The in-module command tells the PowerLoom system
to make BUSINESS the current module. Until the current module
is changed again, all new introductions of terms and facts will
be placed in the business module.
| | (defmodule "BUSINESS"
:includes ("PL-USER"))
(in-module "BUSINESS")
|
The basic building blocks of a model are its concepts, relations, and
instances.(3) A concept defines
classes/categories of entities that populate the domain model. A
relation defines attributes and relationships that allow the
declaration of facts about an entity. Instances are members of
concepts. They appear as arguments to propositional assertions.
3.2 Concepts
Concepts are defined using the defconcept command. Here
we define the concepts company and corporation:
| | (defconcept company)
(defconcept corporation (?c company))
|
The first definition tells the system that company is a concept
(in the business module). The second definition defines a
concept corporation. The type declaration (?c company)
indicates that corporation is a subconcept of company, i.e.,
all instances of corporation are also instances of company.
Let us now create a couple of companies:
| | (assert (company ACME-cleaners))
(assert (corporation megasoft))
|
These two assertions create two new entities denoted by the
terms ACME-cleaners and megasoft. Both of these entities
are members of the concept company. megasoft is also a member
of the concept corporation. We can test this by executing some
PowerLoom queries:
| | (retrieve all ?x (company ?x))
⇒
There are 2 solutions:
#1: ?X=ACME-CLEANERS
#2: ?X=MEGASOFT
(retrieve all ?x (corporation ?x))
⇒
There is 1 solution:
#1: ?X=MEGASOFT
|
3.3 Relations
So far, our two companies aren’t very interesting. In order to say more
about them, we can define some relations and functions using the
declarations defrelation and deffunction:
| | (defrelation company-name ((?c company) (?name STRING)))
|
This declaration defines a binary relation company-name.

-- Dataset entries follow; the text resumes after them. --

-- pv_equiv track=rewrite | github.com/jusdhrv/Grid-Multiple-Challenge | main.py | memoized_indices
-- ===== SOURCE A (Python) =====
-- index_memo = {}
--
-- def memoized_indices(n):
--     if n not in index_memo:
--         start_indices = [j * n for j in range(n)]
--         end_indices = [start_index + n for start_index in start_indices]
--         row_indices = [
--             list(range(start, end)) for start, end in zip(start_indices, end_indices)
--         ]
--         col_indices = [[l + m * n for m in range(n)] for l in range(n)]
--         index_memo[n] = (row_indices, col_indices)
--     return index_memo[n]
-- ===== SOURCE B (Python) =====
-- index_memo = {}
--
-- def memoized_indices(n):
--     if n not in index_memo:
--         rows = []
--         cols = [[] for _ in range(n)]
--         k = 0
--         for _ in range(n):
--             row = []
--             for j in range(n):
--                 row.append(k)
--                 cols[j].append(k)
--                 k += 1
--             rows.append(row)
--         index_memo[n] = (rows, cols)
--     return index_memo[n]
-- ===== Notes on version B (the rewrite author's own statement) =====
-- stated objective: alternative
-- what changed: B replaces A's four staged comprehensions with independent index arithmetic (j*n, start+n, l+m*n) by a single nested imperative pass that walks the grid cells once with a running counter k, appending k to the current row and to cols[j] simultaneously; no per-cell arithmetic formulas remain.
import Mathlib
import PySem

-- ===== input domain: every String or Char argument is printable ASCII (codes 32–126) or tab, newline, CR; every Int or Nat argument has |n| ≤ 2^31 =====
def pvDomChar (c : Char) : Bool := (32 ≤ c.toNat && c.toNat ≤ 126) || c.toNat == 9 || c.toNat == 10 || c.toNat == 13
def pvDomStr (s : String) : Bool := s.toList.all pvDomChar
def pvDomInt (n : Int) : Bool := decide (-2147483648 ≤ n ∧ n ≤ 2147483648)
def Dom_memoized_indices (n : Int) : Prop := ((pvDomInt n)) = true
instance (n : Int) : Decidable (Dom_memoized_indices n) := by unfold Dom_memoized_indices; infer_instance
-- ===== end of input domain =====

-- B walks the n×n grid cells once with a running counter, filling rows and cols simultaneously,
-- instead of A's four staged comprehensions with per-cell index arithmetic; objective: alternative.
-- Both Pythons memoize into a module-level dict (an observable side effect); the equivalence proved
-- here is about the return value only, which the memo does not change.

-- ===== PORT A =====
def memoized_indices (n : Int) : List (List Int) × List (List Int) :=
  let start_indices := (PySem.List.pyRange 0 n 1).map (fun j => j * n)
  let end_indices := start_indices.map (fun start_index => start_index + n)
  let row_indices := (start_indices.zip end_indices).map
      (fun p => PySem.List.pyRange p.1 p.2 1)
  let col_indices := (PySem.List.pyRange 0 n 1).map
      (fun l => (PySem.List.pyRange 0 n 1).map (fun m => l + m * n))
  (row_indices, col_indices)

-- ===== PORT B =====
-- cols[j].append(x): replace the j-th list by itself with x appended (j is always in range in B's loop)
def appendAt : List (List Int) → Nat → Int → List (List Int)
  | [], _, _ => []
  | c :: cs, 0, x => (c ++ [x]) :: cs
  | c :: cs, i+1, x => c :: appendAt cs i x

-- body of B's inner loop: state = (row, cols, k)
def innerStep (p : List Int × List (List Int) × Int) (j : Int) : List Int × List (List Int) × Int :=
  (p.1 ++ [p.2.2], appendAt p.2.1 j.toNat p.2.2, p.2.2 + 1)

-- body of B's outer loop: state = (rows, cols, k)
def outerStep (n : Int) (st : List (List Int) × List (List Int) × Int) (_i : Int) :
    List (List Int) × List (List Int) × Int :=
  let q := (PySem.List.pyRange 0 n 1).foldl innerStep ([], st.2.1, st.2.2)
  (st.1 ++ [q.1], q.2.1, q.2.2)

def memoized_indices_alt (n : Int) : List (List Int) × List (List Int) :=
  let st := (PySem.List.pyRange 0 n 1).foldl (outerStep n)
      ([], (PySem.List.pyRange 0 n 1).map (fun _ => ([] : List Int)), 0)
  (st.1, st.2.1)

-- ===== PRECONDITION & SPEC =====
def Spec_memoized_indices (n : Int) (out : List (List Int) × List (List Int)) : Prop := out = memoized_indices_alt n
instance (n : Int) (out : List (List Int) × List (List Int)) : Decidable (Spec_memoized_indices n out) := by unfold Spec_memoized_indices; infer_instance

-- ===== CLAIM (what is proved, stated in full; the proofs are below) =====
def Claim_equal_memoized_indices : Prop := ∀ (n : Int), Dom_memoized_indices n → Spec_memoized_indices n (memoized_indices n)

-- ===== LEMMAS AND PROOFS =====

-- the integer list [0, 1, …, M-1]
def irange (M : Nat) : List Int := (List.range M).map (Nat.cast : Nat → Int)

theorem pyRange_eq_irange (n : Int) : PySem.List.pyRange 0 n 1 = irange n.toNat := by
  rw [PySem.List.pyRange_one]
  unfold irange
  simp only [sub_zero]
  refine List.map_congr_left ?_
  intro k _
  exact zero_add _

theorem appendAt_length (cs : List (List Int)) (i : Nat) (x : Int) :
    (appendAt cs i x).length = cs.length := by
  induction cs generalizing i with
  | nil => rfl
  | cons c cs ih => cases i with
    | zero => rfl
    | succ i => simpa [appendAt] using ih i

theorem appendAt_getElem? (cs : List (List Int)) (i : Nat) (x : Int) (j : Nat) :
    (appendAt cs i x)[j]? = if j = i then (cs[j]?).map (fun c => c ++ [x]) else cs[j]? := by
  induction cs generalizing i j with
  | nil => simp [appendAt]
  | cons c cs ih =>
    cases i with
    | zero =>
      cases j with
      | zero => simp [appendAt]
      | succ j => simp [appendAt]
    | succ i =>
      cases j with
      | zero => simp [appendAt]
      | succ j => simpa [appendAt] using ih i j

theorem inner_fold_cols_length (js : List Int) (s : List Int × List (List Int) × Int) :
    ((js.foldl innerStep s).2.1).length = s.2.1.length := by
  induction js generalizing s with
  | nil => rfl
  | cons j js ih => simpa [innerStep, appendAt_length] using ih (innerStep s j)

theorem map_irange_succ (m : Nat) (k : Int) :
    (irange (m + 1)).map (fun t => k + t) = k :: (irange m).map (fun t => k + 1 + t) := by
  unfold irange
  rw [List.range_succ_eq_map]
  simp only [List.map_cons, List.map_map, Nat.cast_zero, add_zero]
  congr 1
  refine List.map_congr_left ?_
  intro t _
  simp only [Function.comp_apply, Nat.succ_eq_add_one]
  push_cast
  ring

theorem inner_fold_row_k (js : List Int) (row : List Int) (cols : List (List Int)) (k : Int) :
    (js.foldl innerStep (row, cols, k)).1
      = row ++ (irange js.length).map (fun t => k + t) ∧
    (js.foldl innerStep (row, cols, k)).2.2 = k + js.length := by
  induction js generalizing row cols k with
  | nil => simp [irange]
  | cons j js ih =>
    simp only [List.foldl_cons, innerStep]
    obtain ⟨h1, h2⟩ := ih (row ++ [k]) (appendAt cols j.toNat k) (k + 1)
    constructor
    · rw [h1, List.append_assoc, List.length_cons, map_irange_succ]
      simp
    · rw [h2, List.length_cons]
      push_cast
      ring

theorem inner_fold_cols (M : Nat) (cols : List (List Int)) (k : Int) (j : Nat)
    (hj : j < cols.length) :
    (((irange M).foldl innerStep ([], cols, k)).2.1)[j]? =
      some (if j < M then cols[j] ++ [k + (j : Int)] else cols[j]) := by
  induction M with
  | zero =>
    simp only [irange, List.range_zero, List.map_nil, List.foldl_nil, Nat.not_lt_zero,
      if_false]
    exact List.getElem?_eq_getElem hj
  | succ M ih =>
    have hir : irange (M + 1) = irange M ++ [(M : Int)] := by
      unfold irange; rw [List.range_succ]; simp
    rw [hir, List.foldl_append, List.foldl_cons, List.foldl_nil]
    have hk : ((irange M).foldl innerStep ([], cols, k)).2.2 = k + (M : Int) := by
      have := (inner_fold_row_k (irange M) [] cols k).2
      simpa [irange] using this
    simp only [innerStep, Int.toNat_natCast]
    rw [appendAt_getElem?, ih, hk]
    by_cases h1 : j = M
    · subst h1
      simp
    · by_cases h2 : j < M
      · simp [h1, h2, Nat.lt_succ_of_lt h2]
      · have h3 : ¬ j < M + 1 := by omega
        simp [h1, h2, h3]

-- the grid tables after I outer iterations (N = n.toNat)
def rowsAfter (N I : Nat) : List (List Int) :=
  (List.range I).map (fun q => (List.range N).map (fun t => ((q * N + t : Nat) : Int)))

def colsAfter (N I : Nat) : List (List Int) :=
  (List.range N).map (fun j => (List.range I).map (fun q => ((q * N + j : Nat) : Int)))

theorem outer_fold (n : Int) (N : Nat) (hN : n.toNat = N) (I : Nat) :
    (irange I).foldl (outerStep n) ([], List.replicate N ([] : List Int), 0)
      = (rowsAfter N I, colsAfter N I, ((I * N : Nat) : Int)) := by
  induction I with
  | zero =>
    simp only [irange, List.range_zero, List.map_nil, List.foldl_nil, Nat.zero_mul,
      Nat.cast_zero]
    refine Prod.ext ?_ (Prod.ext ?_ rfl)
    · simp [rowsAfter]
    · simp only [colsAfter, List.range_zero, List.map_nil]
      apply List.ext_getElem
      · simp
      · intro j h1 h2
        simp
  | succ I ih =>
    have hir : irange (I + 1) = irange I ++ [(I : Int)] := by
      unfold irange; rw [List.range_succ]; simp
    rw [hir, List.foldl_append, List.foldl_cons, List.foldl_nil, ih]
    simp only [outerStep, pyRange_eq_irange, hN]
    have hrow := (inner_fold_row_k (irange N) [] (colsAfter N I) ((I * N : Nat) : Int)).1
    have hk := (inner_fold_row_k (irange N) [] (colsAfter N I) ((I * N : Nat) : Int)).2
    have hlenc : (colsAfter N I).length = N := by simp [colsAfter]
    refine Prod.ext ?_ (Prod.ext ?_ ?_)
    · -- rows
      simp only
      rw [hrow]
      unfold rowsAfter
      rw [List.range_succ, List.map_append]
      simp only [List.nil_append, List.map_cons, List.map_nil, irange,
        List.length_map, List.length_range]
      congr 2
      rw [List.map_map]
      refine List.map_congr_left ?_
      intro t _
      simp only [Function.comp_apply]
      push_cast
      ring
    · -- cols
      simp only
      apply List.ext_getElem?
      intro j
      by_cases hjN : j < N
      · have hjc : j < (colsAfter N I).length := by rw [hlenc]; exact hjN
        rw [inner_fold_cols N (colsAfter N I) _ j hjc]
        simp only [hjN, if_pos]
        have hget : (colsAfter N I)[j] =
            (List.range I).map (fun q => ((q * N + j : Nat) : Int)) := by
          simp [colsAfter]
        rw [hget]
        have hrhs : (colsAfter N (I + 1))[j]? =
            some ((List.range (I + 1)).map (fun q => ((q * N + j : Nat) : Int))) := by
          simp [colsAfter, hjN]
        rw [hrhs]
        congr 1
        rw [List.range_succ, List.map_append]
        simp only [List.map_cons, List.map_nil]
        congr 2
      · have hL : (((irange N).foldl innerStep
            ([], colsAfter N I, ((I * N : Nat) : Int))).2.1).length = N := by
          rw [inner_fold_cols_length]; exact hlenc
        have hR : (colsAfter N (I + 1)).length = N := by simp [colsAfter]
        rw [List.getElem?_eq_none (by rw [hL]; omega),
            List.getElem?_eq_none (by rw [hR]; omega)]
    · -- k
      simp only
      rw [hk]
      simp only [irange, List.length_map, List.length_range]
      push_cast
      ring

theorem init_cols (n : Int) :
    (PySem.List.pyRange 0 n 1).map (fun _ => ([] : List Int))
      = List.replicate n.toNat ([] : List Int) := by
  rw [pyRange_eq_irange]
  simp [irange, List.eq_replicate_iff]

-- ===== VERDICT (by name: the statement is the Claim_ definition above) =====
theorem memoized_indices_spec : Claim_equal_memoized_indices := by
  intro n _
  unfold Spec_memoized_indices memoized_indices memoized_indices_alt
  simp only
  rw [init_cols, pyRange_eq_irange, outer_fold n n.toNat rfl n.toNat]
  by_cases hn : n ≤ 0
  · have hN : n.toNat = 0 := by omega
    simp [hN, rowsAfter, colsAfter, irange]
  · rw [not_le] at hn
    have hNn : ((n.toNat : Nat) : Int) = n := Int.toNat_of_nonneg (le_of_lt hn)
    refine Prod.ext ?_ ?_
    · -- rows
      simp only
      rw [List.map_map, List.zip_map', List.map_map]
      unfold rowsAfter irange
      rw [List.map_map]
      refine List.map_congr_left ?_
      intro q _
      simp only [Function.comp_apply]
      rw [PySem.List.pyRange_one]
      have hend : (q : Int) * n + n - (q : Int) * n = n := by ring
      rw [hend]
      refine List.map_congr_left ?_
      intro t _
      push_cast [hNn]
      ring
    · -- cols
      simp only
      unfold colsAfter irange
      rw [List.map_map]
      refine List.map_congr_left ?_
      intro j _
      simp only [Function.comp_apply]
      rw [List.map_map]
      refine List.map_congr_left ?_
      intro m _
      simp only [Function.comp_apply]
      push_cast [hNn]
      ring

The first value in a company-name tuple must be an instance
of type company, while the second value must be a string.
We can now give our companies names, using the command assert:
| | (assert (company-name ACME-cleaners "ACME Cleaners, LTD"))
(assert (company-name megasoft "MegaSoft, Inc."))
|
We can retrieve pairs of companies and their names with the following
query (note that we omitted the optional retrieval variables in which
case they are determined by collecting the free variables in the query
expression):
| | (retrieve all (company-name ?x ?y))
⇒
There are 2 solutions:
#1: ?X=MEGASOFT, ?Y="MegaSoft, Inc."
#2: ?X=ACME-CLEANERS, ?Y="ACME Cleaners, LTD"
|
Using retrieval variables is useful if we want to order the result
columns in a certain way, for example:
| | (retrieve all (?y ?x) (company-name ?x ?y))
⇒
There are 2 solutions:
#1: ?Y="MegaSoft, Inc.", ?X=MEGASOFT
#2: ?Y="ACME Cleaners, LTD", ?X=ACME-CLEANERS
|
3.4 Relation Hierarchies
PowerLoom permits the specification of hierarchies both for concepts and
relations. Previously , we defined a small concept hierarchy with
company on top and corporation below it. We now define a
subrelation of the relation company-name called
fictitious-business-name:
| | (defrelation fictitious-business-name ((?c company) (?name STRING))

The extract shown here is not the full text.